The fundraising was spearheaded by Enavate Sciences, with Viking Global Investors and Perceptive Advisors joining as new investors.
The financing round also saw contributions from all current stakeholders, including RA Capital, OrbiMed, TPG’s The Rise Fund, Atlas Venture, the Cystic Fibrosis Foundation, and funds advised by T. Rowe Price Associates as well as Q Healthcare Holdings.
These funds will be utilised to execute the clinical trials of small molecules that can reinstate the function of the cystic fibrosis transmembrane conductance regulator (CFTR) protein.
Cystic fibrosis is a genetic disorder caused by mutations in the CFTR gene, which is crucial for the production of healthy mucus in various organs.
The most prevalent mutation, ΔF508, leads to the malfunction of CFTR by causing the unfolding of the first nucleotide-binding domain (NBD1).
Sionna’s preclinical data, including results from the human bronchial epithelial cell model, have shown that its NBD1 stabilisers can bring ΔF508-CFTR function up to par with the wild-type protein when used with other modulators.

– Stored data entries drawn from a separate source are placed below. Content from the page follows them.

-- pv_equiv track=rewrite | github.com/soyukke/lean-unsolved | scripts/exploration_ck_verify_recurrence.py | compute_Ck
-- ===== SOURCE A (Python) =====
-- def compute_Ck(vs, k):
--     Ss = [0]
--     for v in vs:
--         Ss.append(Ss[-1] + v)
--     result = 0
--     for i in range(k):
--         result += 3**(k-1-i) * 2**Ss[i]
--     return result
-- ===== SOURCE B (Python) =====
-- def compute_Ck(vs, k):
--     # One pass, no prefix-sum list: Horner accumulator r with a running sum s.
--     r = 0
--     s = 0
--     for i in range(k):
--         r = 3 * r + 2 ** s
--         if i < len(vs):
--             s += vs[i]
--     return r
-- ===== Notes on version B (the rewrite author's own statement) =====
-- stated objective: alternative
-- what changed: Replaces A's two passes (build a prefix-sum list Ss, then sum independent terms 3**(k-1-i)*2**Ss[i] with a fresh exponentiation of 3 per term) by a single pass that keeps a running prefix sum s and evaluates the same polynomial by Horner's rule r = 3*r + 2**s, building no list and computing no powers of 3.
-- outside the precondition, e.g. on compute_Ck([-1], 2): A returns 3.5, B returns 3.5
import Mathlib
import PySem

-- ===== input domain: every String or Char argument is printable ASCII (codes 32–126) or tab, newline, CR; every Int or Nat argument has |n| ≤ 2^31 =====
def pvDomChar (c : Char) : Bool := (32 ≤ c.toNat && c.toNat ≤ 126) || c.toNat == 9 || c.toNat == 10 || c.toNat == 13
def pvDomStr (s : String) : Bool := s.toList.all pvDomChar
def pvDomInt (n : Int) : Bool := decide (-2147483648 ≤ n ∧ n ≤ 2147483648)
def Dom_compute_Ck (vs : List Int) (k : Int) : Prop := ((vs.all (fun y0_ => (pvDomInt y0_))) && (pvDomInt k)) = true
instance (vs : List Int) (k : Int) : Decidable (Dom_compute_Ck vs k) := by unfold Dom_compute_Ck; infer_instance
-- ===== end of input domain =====

-- B replaces A's two passes (prefix-sum list, then independent power terms) by one
-- Horner-accumulator pass with a running prefix sum; same value on Pre_ (alternative decomposition).


-- ===== PORT A =====
-- Python's `**` is ported as `^` with `.toNat` on the exponent; exact under Pre_ (both
-- exponents are nonnegative there).  `Ss[i]` / `Ss[-1]` are PySem.List.pyGetD, in range under Pre_.
def compute_Ck (vs : List Int) (k : Int) : Int :=
  let Ss := vs.foldl (fun acc v => acc ++ [PySem.List.pyGetD acc (-1) 0 + v]) [0]
  (PySem.List.pyRange 0 k 1).foldl
    (fun result i => result + 3 ^ (k - 1 - i).toNat * 2 ^ (PySem.List.pyGetD Ss i 0).toNat) 0

-- ===== PORT B =====
-- `2 ** s` ported as `2 ^ s.toNat` (exact under Pre_, where s stays nonnegative);
-- `vs[i]` is PySem.List.pyGetD, in range when the branch is taken.
def compute_Ck_alt (vs : List Int) (k : Int) : Int :=
  ((PySem.List.pyRange 0 k 1).foldl
    (fun p i =>
      (3 * p.1 + 2 ^ p.2.toNat,
       if i < (vs.length : Int) then p.2 + PySem.List.pyGetD vs i 0 else p.2))
    ((0 : Int), (0 : Int))).1

-- ===== PRECONDITION & SPEC =====
-- Pre_ excludes k > len(vs)+1, where A raises IndexError, and inputs where some prefix
-- sum Ss[i] with i < k is negative, where A returns a float (2**negative), not an int.
def Pre_compute_Ck (vs : List Int) (k : Int) : Prop :=
  k ≤ (vs.length : Int) + 1 ∧ ∀ i ∈ List.range k.toNat, 0 ≤ (vs.take i).sum
instance (vs : List Int) (k : Int) : Decidable (Pre_compute_Ck vs k) := by
  unfold Pre_compute_Ck; infer_instance
def pvWitness_compute_Ck : List Int × Int := ([1, 2], 3)

def Spec_compute_Ck (vs : List Int) (k : Int) (out : Int) : Prop := out = compute_Ck_alt vs k
instance (vs : List Int) (k : Int) (out : Int) : Decidable (Spec_compute_Ck vs k out) := by unfold Spec_compute_Ck; infer_instance

-- ===== CLAIM (what is proved, stated in full; the proofs are below) =====
def Claim_equal_compute_Ck : Prop := ∀ (vs : List Int) (k : Int), Dom_compute_Ck vs k → Pre_compute_Ck vs k → Spec_compute_Ck vs k (compute_Ck vs k)

-- ===== LEMMAS AND PROOFS =====

/-- The prefix-sum list A builds after its first loop, shifted by a start value `s`. -/
def pvScan (s : Int) : List Int → List Int
  | [] => []
  | v :: t => (s + v) :: pvScan (s + v) t

/-- The i-th prefix sum of `vs`. -/
def pvP (vs : List Int) (i : Nat) : Int := (vs.take i).sum

/-- The weight `2 ** Ss[i]` (as the ports compute it). -/
def pvW (vs : List Int) (i : Nat) : Int := 2 ^ (pvP vs i).toNat

/-- The common value of both loops: `∑_{i<n} 3^(n-1-i) * 2^Ss[i]`. -/
def pvSum (vs : List Int) (n : Nat) : Int :=
  ((List.range n).map (fun j => 3 ^ (n - 1 - j) * pvW vs j)).sum

lemma pvBuild (us : List Int) (acc : List Int) (s : Int)
    (h : PySem.List.pyGetD acc (-1) 0 = s) :
    us.foldl (fun acc v => acc ++ [PySem.List.pyGetD acc (-1) 0 + v]) acc = acc ++ pvScan s us := by
  induction us generalizing acc s with
  | nil => simp [pvScan]
  | cons v t ih =>
      simp only [List.foldl_cons, h, pvScan]
      rw [ih (acc ++ [s + v]) (s + v) (PySem.List.pyGetD_neg_one_append_singleton acc (s + v) 0)]
      simp

lemma pvScan_getD (us : List Int) (s : Int) (j : Nat) (hj : j < us.length) :
    (pvScan s us).getD j 0 = s + (us.take (j + 1)).sum := by
  induction us generalizing s j with
  | nil => simp at hj
  | cons v t ih =>
      cases j with
      | zero => simp [pvScan]
      | succ j =>
          simp only [pvScan, List.getD_cons_succ, List.take_succ_cons, List.sum_cons]
          rw [ih (s + v) j (by simpa using hj)]
          ring

lemma pvSs_getD (vs : List Int) (j : Nat) (hj : j ≤ vs.length) :
    (0 :: pvScan 0 vs).getD j 0 = pvP vs j := by
  cases j with
  | zero => simp [pvP]
  | succ j =>
      simp only [List.getD_cons_succ]
      rw [pvScan_getD vs 0 j (by omega)]
      simp [pvP]

lemma pvP_succ (vs : List Int) (j : Nat) (hj : j < vs.length) :
    pvP vs (j + 1) = pvP vs j + vs.getD j 0 := by
  unfold pvP
  rw [List.take_add_one, List.sum_append, List.getElem?_eq_getElem hj]
  simp [List.getD, List.getElem?_eq_getElem hj]

lemma pvSum_succ (vs : List Int) (n : Nat) :
    pvSum vs (n + 1) = 3 * pvSum vs n + pvW vs n := by
  unfold pvSum
  rw [List.range_succ, List.map_append, List.sum_append]
  simp only [List.map_cons, List.map_nil, List.sum_cons, List.sum_nil]
  rw [List.map_congr_left (g := fun j => 3 * (3 ^ (n - 1 - j) * pvW vs j))
    (by intro j hj
        simp only [List.mem_range] at hj
        have : n + 1 - 1 - j = (n - 1 - j) + 1 := by omega
        rw [this, pow_succ]; ring)]
  have hmul : ((List.range n).map (fun j => 3 * (3 ^ (n - 1 - j) * pvW vs j))).sum
      = 3 * ((List.range n).map (fun j => 3 ^ (n - 1 - j) * pvW vs j)).sum := by
    induction (List.range n) with
    | nil => simp
    | cons x t ih => simp [ih]; ring
  rw [hmul]
  simp [Nat.sub_sub]

lemma pvB_fold (vs : List Int) (n : Nat) (hn : n ≤ vs.length + 1) :
    (List.range n).foldl
      (fun (p : Int × Int) (j : Nat) =>
        (3 * p.1 + 2 ^ p.2.toNat,
         if (j : Int) < (vs.length : Int) then p.2 + PySem.List.pyGetD vs (j : Int) 0 else p.2))
      (0, 0)
    = (pvSum vs n, pvP vs (min n vs.length)) := by
  induction n with
  | zero => simp [pvSum, pvP]
  | succ n ih =>
      have hn' : n ≤ vs.length := by omega
      rw [List.range_succ, List.foldl_append, ih (by omega)]
      simp only [List.foldl_cons, List.foldl_nil]
      have hmin : min n vs.length = n := by omega
      rw [hmin, pvSum_succ]
      refine Prod.ext rfl ?_
      by_cases h : n < vs.length
      · have : ((n : Int)) < (vs.length : Int) := by exact_mod_cast h
        simp only [this, if_pos, PySem.List.pyGetD_natCast]
        rw [← pvP_succ vs n h]
        congr 1
        omega
      · have hlen : n = vs.length := by omega
        have : ¬ ((n : Int) < (vs.length : Int)) := by exact_mod_cast h
        simp only [this, reduceIte]
        congr 1
        omega

lemma pvA_eq (vs : List Int) (k : Int) (hk : k ≤ (vs.length : Int) + 1) :
    compute_Ck vs k = pvSum vs k.toNat := by
  unfold compute_Ck
  rw [pvBuild vs [0] 0 (by decide)]
  have hSs : ([0] ++ pvScan 0 vs : List Int) = 0 :: pvScan 0 vs := by simp
  rw [hSs, PySem.List.pyRange_one]
  simp only [sub_zero, zero_add]
  rw [List.foldl_map, PySem.List.foldl_add]
  rw [List.map_congr_left (g := fun j => 3 ^ (k.toNat - 1 - j) * pvW vs j)
    (by intro j hj
        simp only [List.mem_range] at hj
        have h1 : (k - 1 - (j : Int)).toNat = k.toNat - 1 - j := by omega
        rw [h1, PySem.List.pyGetD_natCast, pvSs_getD vs j (by omega)]
        rfl)]
  simp [pvSum]

lemma pvB_eq (vs : List Int) (k : Int) (hk : k ≤ (vs.length : Int) + 1) :
    compute_Ck_alt vs k = pvSum vs k.toNat := by
  unfold compute_Ck_alt
  rw [PySem.List.pyRange_one]
  simp only [sub_zero, zero_add]
  rw [List.foldl_map, pvB_fold vs k.toNat (by omega)]

-- ===== VERDICT (by name: the statement is the Claim_ definition above) =====
theorem compute_Ck_spec : Claim_equal_compute_Ck := by
  intro vs k _ hpre
  unfold Spec_compute_Ck
  rw [pvA_eq vs k hpre.1, pvB_eq vs k hpre.1]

The company’s first clinical-stage NBD1 stabiliser, SION-638, has undergone a Phase I clinical trial, revealing doses that are safe and well-tolerated.
The trial also achieved target exposure at all doses, with increased duration above target at higher doses.
Sionna is planning to bring two more NBD1 stabilisers, SION-451 and SION-719, to clinical trials this year, pending the outcomes of ongoing toxicology studies.
Additionally, Sionna is progressing with the development of compounds targeting complementary mechanisms. This includes SION-109, which interacts with the intracellular loop 4 (ICL4) region of NBD1. A Phase I clinical trial for SION-109 commenced in January 2024.
In conjunction with the funding, Enavate Sciences Commercialization executive vice-president Edd Fleming will join Sionna’s board of directors.
Sionna president and CEO Mike Cloonan said: “We have deep experience in CF and a sharp focus on advancing the development of novel small molecules targeting NBD1 and complementary modulators that enable the potential for full restoration of CFTR function for most people living with CF.
“We are encouraged by the strong interest and validation from the excellent investors in our upsized Series C financing.
“This capital raise provides financial flexibility positioning us to execute our clinical development plan with funding through 2026 and multiple value-creating clinical readouts.”